-- B replaces A's per-clue helper (which re-deduplicates and re-sorts the accumulated known string
-- on every clue) by a recursion over the clue list that unions each clue's set difference
-- (grey letters minus green/yellow letters, via zip) and sorts/joins once (objective: alternative).

-- ===== PORT A =====
-- helper no_letter_assembly_line: literal port (strings handled as their List Char)
def no_letter_assembly_line (current_known : String) (guess_and_clue : String × List String) : String :=
  let updated_known_list0 : List Char := current_known.toList   -- updated_known_list[:0] = current_known
  let marked : List Char :=                                     -- first enumerate loop
    (PySem.List.enumerate guess_and_clue.2).foldl
      (fun acc p =>
        if p.2 = "green" ∨ p.2 = "yellow" then
          acc ++ [(PySem.List.pyGet? guess_and_clue.1.toList p.1).getD ' ']
        else acc) []
  let updated_known_list : List Char :=                         -- second enumerate loop
    (PySem.List.enumerate guess_and_clue.2).foldl
      (fun acc p =>
        if p.2 = "grey" ∧ (PySem.List.pyGet? guess_and_clue.1.toList p.1).getD ' ' ∉ acc ∧
            (PySem.List.pyGet? guess_and_clue.1.toList p.1).getD ' ' ∉ marked then
          acc ++ [(PySem.List.pyGet? guess_and_clue.1.toList p.1).getD ' ']
        else acc) updated_known_list0
  let updated_known_list_sorted := PySem.List.sorted updated_known_list (fun x => x) false
  String.ofList (updated_known_list_sorted.foldl (fun s c => s ++ [c]) [])   -- for item …: string += item

def no_letters (clues : List (String × List String)) : String :=
  if clues = [] then ""
  else
    clues.foldl
      (fun known_string tup_groups =>
        if "grey" ∈ tup_groups.2 then no_letter_assembly_line known_string tup_groups
        else known_string) ""

-- ===== PORT B =====
-- helper _absent: recursion over the clue list, per clue zip + two set comprehensions + set ops
def no_letters_absent : List (String × List String) → PySem.Set Char
  | [] => PySem.Set.empty
  | (word, colors) :: rest =>
      let acc := no_letters_absent rest
      if "grey" ∉ colors then acc
      else
        let pairs := word.toList.zip colors
        let grey : PySem.Set Char :=
          PySem.Set.ofList (pairs.filterMap (fun q => if q.2 = "grey" then some q.1 else none))
        let keep : PySem.Set Char :=
          PySem.Set.ofList (pairs.filterMap (fun q => if q.2 = "green" ∨ q.2 = "yellow" then some q.1 else none))
        PySem.Set.union acc (PySem.Set.diff grey keep)

def no_letters_alt (clues : List (String × List String)) : String :=
  String.ofList (PySem.List.sorted (no_letters_absent clues) (fun x => x) false)

-- ===== PRECONDITION & SPEC =====
-- Pre_ excludes exactly the inputs where Python A raises IndexError: a clue whose color list
-- contains 'grey' and has a 'green'/'yellow'/'grey' entry at an index beyond the end of the word.
def Pre_no_letters (clues : List (String × List String)) : Prop :=
  ∀ p ∈ clues, "grey" ∈ p.2 →
    ∀ q ∈ PySem.List.enumerate p.2,
      (q.2 = "green" ∨ q.2 = "yellow" ∨ q.2 = "grey") → PySem.Raise.InRange p.1.toList.length q.1
instance (clues : List (String × List String)) : Decidable (Pre_no_letters clues) := by
  unfold Pre_no_letters; infer_instance
def pvWitness_no_letters : (List (String × List String)) :=
  [("cab", ["grey", "green", "grey"]), ("xy", ["blue"])]

def Spec_no_letters (clues : List (String × List String)) (out : String) : Prop := out = no_letters_alt clues
instance (clues : List (String × List String)) (out : String) : Decidable (Spec_no_letters clues out) := by unfold Spec_no_letters; infer_instance

-- ===== CLAIM (what is proved, stated in full; the proofs are below) =====
def Claim_equal_no_letters : Prop := ∀ (clues : List (String × List String)), Dom_no_letters clues → Pre_no_letters clues → Spec_no_letters clues (no_letters clues)

-- ===== LEMMAS AND PROOFS =====

-- membership through a conditional Set.add loop (the condition does not read the accumulator)
lemma mem_foldl_add_if {α β : Type} [DecidableEq α] [BEq α] [LawfulBEq α]
    (l : List β) (C : β → Prop) [DecidablePred C] (f : β → α) (s : List α) (y : α) :
    y ∈ l.foldl (fun s p => if C p then PySem.Set.add s (f p) else s) s ↔
      y ∈ s ∨ ∃ p ∈ l, C p ∧ y = f p := by
  induction l generalizing s with
  | nil => simp
  | cons h t ih =>
    simp only [List.foldl_cons]
    by_cases hc : C h
    · rw [if_pos hc, ih]
      simp only [PySem.Set.mem_add, List.mem_cons]
      constructor
      · rintro ((h1 | h2) | ⟨p, hp, hcp, hy⟩)
        · exact Or.inl h1
        · exact Or.inr ⟨h, Or.inl rfl, hc, h2⟩
        · exact Or.inr ⟨p, Or.inr hp, hcp, hy⟩
      · rintro (h1 | ⟨p, (rfl | hp), hcp, hy⟩)
        · exact Or.inl (Or.inl h1)
        · exact Or.inl (Or.inr hy)
        · exact Or.inr ⟨p, hp, hcp, hy⟩
    · rw [if_neg hc, ih]
      simp only [List.mem_cons]
      constructor
      · rintro (h1 | ⟨p, hp, hcp, hy⟩)
        · exact Or.inl h1
        · exact Or.inr ⟨p, Or.inr hp, hcp, hy⟩
      · rintro (h1 | ⟨p, (rfl | hp), hcp, hy⟩)
        · exact Or.inl h1
        · exact absurd hcp hc
        · exact Or.inr ⟨p, hp, hcp, hy⟩

lemma nodup_foldl_add_if {α β : Type} [DecidableEq α] [BEq α] [LawfulBEq α]
    (l : List β) (C : β → Prop) [DecidablePred C] (f : β → α) (s : List α) (hs : s.Nodup) :
    (l.foldl (fun s p => if C p then PySem.Set.add s (f p) else s) s).Nodup := by
  induction l generalizing s with
  | nil => exact hs
  | cons h t ih =>
    simp only [List.foldl_cons]
    by_cases hc : C h
    · rw [if_pos hc]; exact ih _ (PySem.Set.nodup_add s (f h) hs)
    · rw [if_neg hc]; exact ih _ hs

-- membership through a conditional append loop (the condition does not read the accumulator)
lemma mem_foldl_append_if {α β : Type} (l : List β) (C : β → Prop) [DecidablePred C]
    (f : β → α) (acc : List α) (y : α) :
    y ∈ l.foldl (fun acc p => if C p then acc ++ [f p] else acc) acc ↔
      y ∈ acc ∨ ∃ p ∈ l, C p ∧ y = f p := by
  induction l generalizing acc with
  | nil => simp
  | cons h t ih =>
    simp only [List.foldl_cons]
    by_cases hc : C h
    · rw [if_pos hc, ih]
      simp only [List.mem_append, List.mem_cons, List.not_mem_nil, or_false]
      constructor
      · rintro ((h1 | h2) | ⟨p, hp, hcp, hy⟩)
        · exact Or.inl h1
        · exact Or.inr ⟨h, Or.inl rfl, hc, h2⟩
        · exact Or.inr ⟨p, Or.inr hp, hcp, hy⟩
      · rintro (h1 | ⟨p, (rfl | hp), hcp, hy⟩)
        · exact Or.inl (Or.inl h1)
        · exact Or.inl (Or.inr hy)
        · exact Or.inr ⟨p, hp, hcp, hy⟩
    · rw [if_neg hc, ih]
      simp only [List.mem_cons]
      constructor
      · rintro (h1 | ⟨p, hp, hcp, hy⟩)
        · exact Or.inl h1
        · exact Or.inr ⟨p, Or.inr hp, hcp, hy⟩
      · rintro (h1 | ⟨p, (rfl | hp), hcp, hy⟩)
        · exact Or.inl h1
        · exact absurd hcp hc
        · exact Or.inr ⟨p, hp, hcp, hy⟩

-- Python's sorted of a duplicate-free list is strictly increasing
lemma sorted_nodup_pairwise_lt (l : List Char) (hl : l.Nodup) :
    (PySem.List.sorted l (fun x => x) false).Pairwise (· < ·) := by
  have hp := PySem.List.sorted_pairwise (xs := l) (key := fun x : Char => x)
  have hperm := PySem.List.sorted_perm l (fun x : Char => x) false
  have hnd := hperm.nodup_iff.mpr hl
  exact (hp.and hnd).imp (fun h => lt_of_le_of_ne h.1 h.2)

-- which letters ONE clue contributes in A's helper, as a predicate on the input
def cluePicks (tg : String × List String) (P : String → Prop) (c : Char) : Prop :=
  ∃ q ∈ PySem.List.enumerate tg.2, P q.2 ∧ c = (PySem.List.pyGet? tg.1.toList q.1).getD ' '

-- A's helper: keeps the state strictly sorted and adds exactly the grey-not-marked letters
lemma step_char (ks : String) (tg : String × List String)
    (h1 : ks.toList.Pairwise (· < ·)) :
    (no_letter_assembly_line ks tg).toList.Pairwise (· < ·) ∧
    (∀ c, c ∈ (no_letter_assembly_line ks tg).toList ↔
      c ∈ ks.toList ∨ (cluePicks tg (fun s => s = "grey") c ∧
        ¬ cluePicks tg (fun s => s = "green" ∨ s = "yellow") c)) := by
  have hknd : ks.toList.Nodup := h1.imp (fun h => ne_of_lt h)
  -- the marked string's members
  have hmk : ∀ c : Char,
      (c ∈ (PySem.List.enumerate tg.2).foldl
        (fun acc p =>
          if p.2 = "green" ∨ p.2 = "yellow" then
            acc ++ [(PySem.List.pyGet? tg.1.toList p.1).getD ' ']
          else acc) ([] : List Char)) ↔
      cluePicks tg (fun s => s = "green" ∨ s = "yellow") c := by
    intro c
    rw [mem_foldl_append_if]; simp [cluePicks]
  -- A's second loop with its "not already in the accumulator" guard IS a conditional Set.add loop
  have hA2 :
      (PySem.List.enumerate tg.2).foldl
        (fun acc p =>
          if p.2 = "grey" ∧ (PySem.List.pyGet? tg.1.toList p.1).getD ' ' ∉ acc ∧
              (PySem.List.pyGet? tg.1.toList p.1).getD ' ' ∉
                ((PySem.List.enumerate tg.2).foldl
                  (fun acc p =>
                    if p.2 = "green" ∨ p.2 = "yellow" then
                      acc ++ [(PySem.List.pyGet? tg.1.toList p.1).getD ' ']
                    else acc) ([] : List Char)) then
            acc ++ [(PySem.List.pyGet? tg.1.toList p.1).getD ' ']
          else acc) ks.toList
      = (PySem.List.enumerate tg.2).foldl
        (fun s p =>
          if p.2 = "grey" ∧ (PySem.List.pyGet? tg.1.toList p.1).getD ' ' ∉
              ((PySem.List.enumerate tg.2).foldl
                (fun acc p =>
                  if p.2 = "green" ∨ p.2 = "yellow" then
                    acc ++ [(PySem.List.pyGet? tg.1.toList p.1).getD ' ']
                  else acc) ([] : List Char)) then
            PySem.Set.add s ((PySem.List.pyGet? tg.1.toList p.1).getD ' ')
          else s) ks.toList := by
    apply PySem.List.foldl_congr_mem
    intro a x _
    by_cases hc1 : x.2 = "grey"
    · by_cases hc2 : (PySem.List.pyGet? tg.1.toList x.1).getD ' ' ∈
        ((PySem.List.enumerate tg.2).foldl
          (fun acc p =>
            if p.2 = "green" ∨ p.2 = "yellow" then
              acc ++ [(PySem.List.pyGet? tg.1.toList p.1).getD ' ']
            else acc) ([] : List Char))
      · simp [hc1, hc2]
      · by_cases hm : (PySem.List.pyGet? tg.1.toList x.1).getD ' ' ∈ a
        · simp [hc1, hc2, hm]
        · simp [hc1, hc2, hm]
    · simp [hc1]
  have hLnd :
      ((PySem.List.enumerate tg.2).foldl
        (fun s p =>
          if p.2 = "grey" ∧ (PySem.List.pyGet? tg.1.toList p.1).getD ' ' ∉
              ((PySem.List.enumerate tg.2).foldl
                (fun acc p =>
                  if p.2 = "green" ∨ p.2 = "yellow" then
                    acc ++ [(PySem.List.pyGet? tg.1.toList p.1).getD ' ']
                  else acc) ([] : List Char)) then
            PySem.Set.add s ((PySem.List.pyGet? tg.1.toList p.1).getD ' ')
          else s) ks.toList).Nodup :=
    nodup_foldl_add_if _ _ _ _ hknd
  refine ⟨?_, ?_⟩ <;>
    simp only [no_letter_assembly_line, PySem.List.foldl_append_singleton_eq_self,
      List.nil_append, String.toList_ofList, hA2]
  · exact sorted_nodup_pairwise_lt _ hLnd
  · intro c
    rw [PySem.List.mem_sorted, mem_foldl_add_if]
    constructor
    · rintro (h | ⟨p, hp, ⟨hg, hm⟩, hy⟩)
      · exact Or.inl h
      · exact Or.inr ⟨⟨p, hp, hg, hy⟩, fun hk => hm (hy ▸ ((hmk c).mpr hk))⟩
    · rintro (h | ⟨⟨p, hp, hg, hy⟩, hm⟩)
      · exact Or.inl h
      · exact Or.inr ⟨p, hp, ⟨hg, fun hk => hm ((hmk c).mp (by rw [hy]; exact hk))⟩, hy⟩
-- A's whole fold: strictly sorted, members = union of the clues' contributions
lemma foldA_char (clues : List (String × List String)) (ks : String)
    (h1 : ks.toList.Pairwise (· < ·)) :
    (clues.foldl
      (fun known_string tup_groups =>
        if "grey" ∈ tup_groups.2 then no_letter_assembly_line known_string tup_groups
        else known_string) ks).toList.Pairwise (· < ·) ∧
    (∀ c, c ∈ (clues.foldl
      (fun known_string tup_groups =>
        if "grey" ∈ tup_groups.2 then no_letter_assembly_line known_string tup_groups
        else known_string) ks).toList ↔
      c ∈ ks.toList ∨ ∃ p ∈ clues, "grey" ∈ p.2 ∧
        cluePicks p (fun s => s = "grey") c ∧
        ¬ cluePicks p (fun s => s = "green" ∨ s = "yellow") c) := by
  induction clues generalizing ks with
  | nil => simpa using h1
  | cons tg rest ih =>
    simp only [List.foldl_cons]
    by_cases hg : "grey" ∈ tg.2
    · rw [if_pos hg]
      obtain ⟨s1, s2⟩ := step_char ks tg h1
      obtain ⟨i1, i2⟩ := ih (no_letter_assembly_line ks tg) s1
      refine ⟨i1, fun c => ?_⟩
      rw [i2, s2]
      simp only [List.mem_cons]
      constructor
      · rintro ((h | h) | ⟨p, hp, hc⟩)
        · exact Or.inl h
        · exact Or.inr ⟨tg, Or.inl rfl, hg, h⟩
        · exact Or.inr ⟨p, Or.inr hp, hc⟩
      · rintro (h | ⟨p, (rfl | hp), hgp, hc⟩)
        · exact Or.inl (Or.inl h)
        · exact Or.inl (Or.inr hc)
        · exact Or.inr ⟨p, hp, hgp, hc⟩
    · rw [if_neg hg]
      obtain ⟨i1, i2⟩ := ih ks h1
      refine ⟨i1, fun c => ?_⟩
      rw [i2]
      simp only [List.mem_cons]
      constructor
      · rintro (h | ⟨p, hp, hc⟩)
        · exact Or.inl h
        · exact Or.inr ⟨p, Or.inr hp, hc⟩
      · rintro (h | ⟨p, (rfl | hp), hgp, hc⟩)
        · exact Or.inl h
        · exact absurd hgp hg
        · exact Or.inr ⟨p, hp, hgp, hc⟩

§ **Work task**: If a line above includes the string "sorts", pick it out.

§ **Answer space**:
-- B replaces A's per-clue helper (which re-deduplicates and re-sorts the accumulated known string
-- (grey letters minus green/yellow letters, via zip) and sorts/joins once (objective: alternative).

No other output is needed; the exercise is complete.